-- pv_equiv track=rewrite | github.com/FatemRahimi/codewars-python | diffrence.py | twos_difference
-- ===== SOURCE A (Python) =====
-- def twos_difference(arr):
--     arr = sorted(arr)
--     b = []
--     for i in range(len(arr)):
--         for j in range(len(arr)):
--             if arr[j] - arr[i] == 2:
--                 b.append((arr[i],arr[j]))
--     return b
-- ===== SOURCE B (Python) =====
-- def twos_difference(arr):
--     s = sorted(arr)
--     cnt = {}
--     for x in s:
--         cnt[x] = cnt.get(x, 0) + 1
--     out = []
--     for x in s:
--         out += [(x, x + 2)] * cnt.get(x + 2, 0)
--     return out
-- ===== Notes on version B (the rewrite author's own statement) =====
-- stated objective: faster
-- what changed: Replaces the O(n^2) nested index scan with a single count dictionary built over the sorted list, emitting each pair (x, x+2) repeated count[x+2] times in one pass.
import Mathlib
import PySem

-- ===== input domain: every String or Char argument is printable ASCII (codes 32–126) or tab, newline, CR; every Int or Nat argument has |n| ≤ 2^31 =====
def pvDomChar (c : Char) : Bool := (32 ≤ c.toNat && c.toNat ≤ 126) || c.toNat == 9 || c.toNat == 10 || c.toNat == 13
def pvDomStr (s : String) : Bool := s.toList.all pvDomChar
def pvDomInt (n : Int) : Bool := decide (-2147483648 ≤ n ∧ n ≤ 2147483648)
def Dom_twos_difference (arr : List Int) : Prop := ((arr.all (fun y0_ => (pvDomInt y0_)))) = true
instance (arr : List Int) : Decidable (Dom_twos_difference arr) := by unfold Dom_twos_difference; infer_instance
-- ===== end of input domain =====

-- B replaces A's O(n^2) nested index scan with a count dictionary over the sorted list (faster).

-- ===== PORT A =====
def twos_difference (arr : List Int) : List (Int × Int) :=
  let s := PySem.List.sorted arr (fun x => x) false
  (PySem.List.pyRange 0 (PySem.List.len s) 1).foldl (fun b i =>
    (PySem.List.pyRange 0 (PySem.List.len s) 1).foldl (fun b j =>
      if PySem.List.pyGetD s j 0 - PySem.List.pyGetD s i 0 == 2 then
        b ++ [(PySem.List.pyGetD s i 0, PySem.List.pyGetD s j 0)]
      else b) b) []

-- ===== PORT B =====
def twos_difference_alt (arr : List Int) : List (Int × Int) :=
  let s := PySem.List.sorted arr (fun x => x) false
  let cnt := s.foldl (fun d x => d.modify x 0 (· + 1)) (PySem.Dict.empty : PySem.Dict Int Int)
  s.foldl (fun out x => out ++ PySem.List.pyRepeat [(x, x + 2)] (cnt.getD (x + 2) 0)) []

-- ===== PRECONDITION & SPEC =====
def Spec_twos_difference (arr : List Int) (out : List (Int × Int)) : Prop := out = twos_difference_alt arr
instance (arr : List Int) (out : List (Int × Int)) : Decidable (Spec_twos_difference arr out) := by unfold Spec_twos_difference; infer_instance

-- ===== CLAIM (what is proved, stated in full; the proofs are below) =====
def Claim_equal_twos_difference : Prop := ∀ (arr : List Int), Dom_twos_difference arr → Spec_twos_difference arr (twos_difference arr)

-- ===== LEMMAS AND PROOFS =====

-- per-element: the inner scan of A over s collects exactly (s.count (x+2)) copies of (x, x+2)
lemma inner_eq_replicate (s : List Int) (x : Int) :
    (s.filter (fun y => y - x == 2)).map (fun y => (x, y)) =
      List.replicate (s.count (x + 2)) (x, x + 2) := by
  have hf : s.filter (fun y => y - x == 2) = s.filter (· == x + 2) := by
    apply List.filter_congr
    intro y _
    by_cases h : y = x + 2
    · subst h; simp
    · have h2 : ¬ (y - x = 2) := by omega
      simp [h, h2]
  rw [hf, List.filter_beq, List.map_replicate]

theorem twos_difference_eq (arr : List Int) :
    twos_difference arr = twos_difference_alt arr := by
  unfold twos_difference twos_difference_alt
  set s := PySem.List.sorted arr (fun x => x) false with hs
  -- turn A's index loops into element loops
  rw [PySem.List.foldl_pyRange_zero_pyGetD s 0
    (fun b x => (PySem.List.pyRange 0 (PySem.List.len s) 1).foldl (fun b j =>
      if PySem.List.pyGetD s j 0 - x == 2 then b ++ [(x, PySem.List.pyGetD s j 0)] else b) b) []]
  have houter : ∀ (init : List (Int × Int)),
      s.foldl (fun b x => (PySem.List.pyRange 0 (PySem.List.len s) 1).foldl (fun b j =>
        if PySem.List.pyGetD s j 0 - x == 2 then b ++ [(x, PySem.List.pyGetD s j 0)] else b) b) init
      = s.foldl (fun b x => b ++ List.replicate (s.count (x + 2)) (x, x + 2)) init := by
    intro init
    apply PySem.List.foldl_congr_mem
    intro b x _
    rw [PySem.List.foldl_pyRange_zero_pyGetD s 0
      (fun b y => if y - x == 2 then b ++ [(x, y)] else b) b]
    rw [PySem.List.foldl_append_if (fun y => y - x == 2) (fun y => (x, y))]
    rw [inner_eq_replicate]
  rw [houter]
  apply PySem.List.foldl_congr_mem
  intro b x _
  congr 1
  rw [PySem.List.pyRepeat_singleton]
  congr 1
  rw [PySem.Dict.getD_foldl_modify_add_one]
  simp [PySem.Dict.getD, PySem.Dict.get?, PySem.Dict.empty]

-- ===== VERDICT (by name: the statement is the Claim_ definition above) =====
theorem twos_difference_spec : Claim_equal_twos_difference := by
  intro arr _
  exact twos_difference_eq arr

· · ·

**Task statement**
Filter the lines above, keeping each one that contains the string "simp".

**Your response**
    · subst h; simp
      simp [h, h2]
  simp [PySem.Dict.getD, PySem.Dict.get?, PySem.Dict.empty]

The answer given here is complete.